theorem go_tokens (Q : Char → Prop) :
    ∀ (cs cur : List Char) (acc : List (List Char)),
      (∀ c ∈ cur, Q c ∧ PySem.Chars.isspace c = false) →
      (∀ c ∈ cs, PySem.Chars.isspace c = false → Q c) →
      ∀ t ∈ PySem.Chars.split₀.go cs cur acc,
        t ∈ acc ∨ (t ≠ [] ∧ ∀ c ∈ t, Q c ∧ PySem.Chars.isspace c = false) := by
  intro cs
  induction cs with
  | nil =>
    intro cur acc hcur _ t ht
    rw [go_nil] at ht
    cases hemp : cur.isEmpty with
    | true => rw [if_pos (by simp [hemp])] at ht; exact Or.inl (by simpa using ht)
    | false =>
      rw [if_neg (by simp [hemp])] at ht
      rw [List.reverse_cons', List.concat_eq_append] at ht
      rcases List.mem_append.mp ht with h | h
      · exact Or.inl (by simpa using h)
      · right
        have hne : cur ≠ [] := by simpa [List.isEmpty_iff] using hemp
        simp at h
        subst h
        exact ⟨by simpa using hne, fun c hc => hcur c (by simpa using hc)⟩
  | cons c0 rest ih =>
    intro cur acc hcur hcs t ht
    rw [go_cons] at ht
    by_cases hsp : PySem.Chars.isspace c0
    · rw [if_pos hsp] at ht
      cases hemp : cur.isEmpty with
      | true =>
        rw [if_pos (by simp [hemp])] at ht
        exact ih [] acc (by simp) (fun c hc h => hcs c (by simp [hc]) h) t ht
      | false =>
        rw [if_neg (by simp [hemp])] at ht
        rcases ih [] (cur.reverse :: acc) (by simp) (fun c hc h => hcs c (by simp [hc]) h) t ht with h | h
        · rcases List.mem_cons.mp h with h' | h'
          · right
            subst h'
            have hne : cur ≠ [] := by simpa [List.isEmpty_iff] using hemp
            exact ⟨by simpa using hne, fun c hc => hcur c (by simpa using hc)⟩
          · exact Or.inl h'
        · exact Or.inr h
    · rw [if_neg hsp] at ht
      refine ih (c0 :: cur) acc ?_ (fun c hc h => hcs c (by simp [hc]) h) t ht
      intro c hc
      rcases List.mem_cons.mp hc with rfl | h'
      · exact ⟨hcs c (by simp) (by simpa using hsp), by simpa using hsp⟩
      · exact hcur c h'
-- pv_equiv track=rewrite | github.com/lbaf23/assertagents | utils/python_utils/python_file_utils.py | remove_python_preview_imports
-- ===== SOURCE A (Python) =====
-- def remove_python_preview_imports(code: str, preview_with_lineno: bool = True) -> str:
--     lines = code.splitlines()
--     j = 0
--     while j < len(lines):
--         if preview_with_lineno:
--             line = lines[j][lines[j].index(']') + 1 : ].lstrip()
--         else:
--             line = lines[j].lstrip()
--
--         if line.startswith('from') or line.startswith('import'):
--             while True:
--                 if preview_with_lineno:
--                     line = lines[j][lines[j].index(']') + 1:].lstrip()
--                 else:
--                     line = lines[j].lstrip()
--
--                 if line.startswith('from') or line.startswith('import') or line.strip() == '':
--                     j += 1
--                 else:
--                     break
--             break
--         elif line == '':
--             j += 1
--         else:
--             break
--     if j > 0:
--         lines = lines[j : ]
--     return '\n'.join(lines)
-- ===== SOURCE B (Python) =====
-- def remove_python_preview_imports(code: str, preview_with_lineno: bool = True) -> str:
--     # builds the answer back-to-front: walking the lines in reverse it maintains the joined
--     # suffix, and remembers it whenever the line is real code; the last remembered suffix
--     # (i.e. the one from the earliest code line) is the result
--     res = ''
--     acc = None
--     for line in reversed(code.splitlines()):
--         acc = line if acc is None else line + '\n' + acc
--         content = (line[line.find(']') + 1:] if preview_with_lineno else line).lstrip()
--         if content and not content.startswith(('from', 'import')):
--             res = acc
--     return res
-- ===== Notes on version B (the rewrite author's own statement) =====
-- stated objective: alternative
-- what changed: Replaces A's forward nested while-loops that compute a skip count and then slice-and-join by a single reverse traversal that builds the joined suffix string back-to-front and remembers it whenever it meets a real code line.
-- crash fix: A raises ValueError when the scan of leading blank/import lines meets a line without ']' while preview_with_lineno is set, and IndexError when every line is blank/import with at least one import; B returns a value in both cases (treating a ']'-less line's whole text as its content, and '' when every line is droppable). — e.g. on remove_python_preview_imports("import os", false): A raises IndexError, B returns ""
import Mathlib
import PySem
■ ■ ■ ■ ■ ■ ■
> _WHAT IS EXPECTED_
An exact copy of the listing above is all the answer should hold.

> _SOLUTION FOR THIS PROBLEM_
theorem go_tokens (Q : Char → Prop) :
    ∀ (cs cur : List Char) (acc : List (List Char)),
      (∀ c ∈ cur, Q c ∧ PySem.Chars.isspace c = false) →
      (∀ c ∈ cs, PySem.Chars.isspace c = false → Q c) →
      ∀ t ∈ PySem.Chars.split₀.go cs cur acc,
        t ∈ acc ∨ (t ≠ [] ∧ ∀ c ∈ t, Q c ∧ PySem.Chars.isspace c = false) := by
  intro cs
  induction cs with
  | nil =>
    intro cur acc hcur _ t ht
    rw [go_nil] at ht
    cases hemp : cur.isEmpty with
    | true => rw [if_pos (by simp [hemp])] at ht; exact Or.inl (by simpa using ht)
    | false =>
      rw [if_neg (by simp [hemp])] at ht
      rw [List.reverse_cons', List.concat_eq_append] at ht
      rcases List.mem_append.mp ht with h | h
      · exact Or.inl (by simpa using h)
      · right
        have hne : cur ≠ [] := by simpa [List.isEmpty_iff] using hemp
        simp at h
        subst h
        exact ⟨by simpa using hne, fun c hc => hcur c (by simpa using hc)⟩
  | cons c0 rest ih =>
    intro cur acc hcur hcs t ht
    rw [go_cons] at ht
    by_cases hsp : PySem.Chars.isspace c0
    · rw [if_pos hsp] at ht
      cases hemp : cur.isEmpty with
      | true =>
        rw [if_pos (by simp [hemp])] at ht
        exact ih [] acc (by simp) (fun c hc h => hcs c (by simp [hc]) h) t ht
      | false =>
        rw [if_neg (by simp [hemp])] at ht
        rcases ih [] (cur.reverse :: acc) (by simp) (fun c hc h => hcs c (by simp [hc]) h) t ht with h | h
        · rcases List.mem_cons.mp h with h' | h'
          · right
            subst h'
            have hne : cur ≠ [] := by simpa [List.isEmpty_iff] using hemp
            exact ⟨by simpa using hne, fun c hc => hcur c (by simpa using hc)⟩
          · exact Or.inl h'
        · exact Or.inr h
    · rw [if_neg hsp] at ht
      refine ih (c0 :: cur) acc ?_ (fun c hc h => hcs c (by simp [hc]) h) t ht
      intro c hc
      rcases List.mem_cons.mp hc with rfl | h'
      · exact ⟨hcs c (by simp) (by simpa using hsp), by simpa using hsp⟩
      · exact hcur c h'
-- pv_equiv track=rewrite | github.com/lbaf23/assertagents | utils/python_utils/python_file_utils.py | remove_python_preview_imports
-- ===== SOURCE A (Python) =====
-- def remove_python_preview_imports(code: str, preview_with_lineno: bool = True) -> str:
--     lines = code.splitlines()
--     j = 0
--     while j < len(lines):
--         if preview_with_lineno:
--             line = lines[j][lines[j].index(']') + 1 : ].lstrip()
--         else:
--             line = lines[j].lstrip()
--
--         if line.startswith('from') or line.startswith('import'):
--             while True:
--                 if preview_with_lineno:
--                     line = lines[j][lines[j].index(']') + 1:].lstrip()
--                 else:
--                     line = lines[j].lstrip()
--
--                 if line.startswith('from') or line.startswith('import') or line.strip() == '':
--                     j += 1
--                 else:
--                     break
--             break
--         elif line == '':
--             j += 1
--         else:
--             break
--     if j > 0:
--         lines = lines[j : ]
--     return '\n'.join(lines)
-- ===== SOURCE B (Python) =====
-- def remove_python_preview_imports(code: str, preview_with_lineno: bool = True) -> str:
--     # builds the answer back-to-front: walking the lines in reverse it maintains the joined
--     # suffix, and remembers it whenever the line is real code; the last remembered suffix
--     # (i.e. the one from the earliest code line) is the result
--     res = ''
--     acc = None
--     for line in reversed(code.splitlines()):
--         acc = line if acc is None else line + '\n' + acc
--         content = (line[line.find(']') + 1:] if preview_with_lineno else line).lstrip()
--         if content and not content.startswith(('from', 'import')):
--             res = acc
--     return res
-- ===== Notes on version B (the rewrite author's own statement) =====
-- stated objective: alternative
-- what changed: Replaces A's forward nested while-loops that compute a skip count and then slice-and-join by a single reverse traversal that builds the joined suffix string back-to-front and remembers it whenever it meets a real code line.
-- crash fix: A raises ValueError when the scan of leading blank/import lines meets a line without ']' while preview_with_lineno is set, and IndexError when every line is blank/import with at least one import; B returns a value in both cases (treating a ']'-less line's whole text as its content, and '' when every line is droppable). — e.g. on remove_python_preview_imports("import os", false): A raises IndexError, B returns ""
import Mathlib
import PySem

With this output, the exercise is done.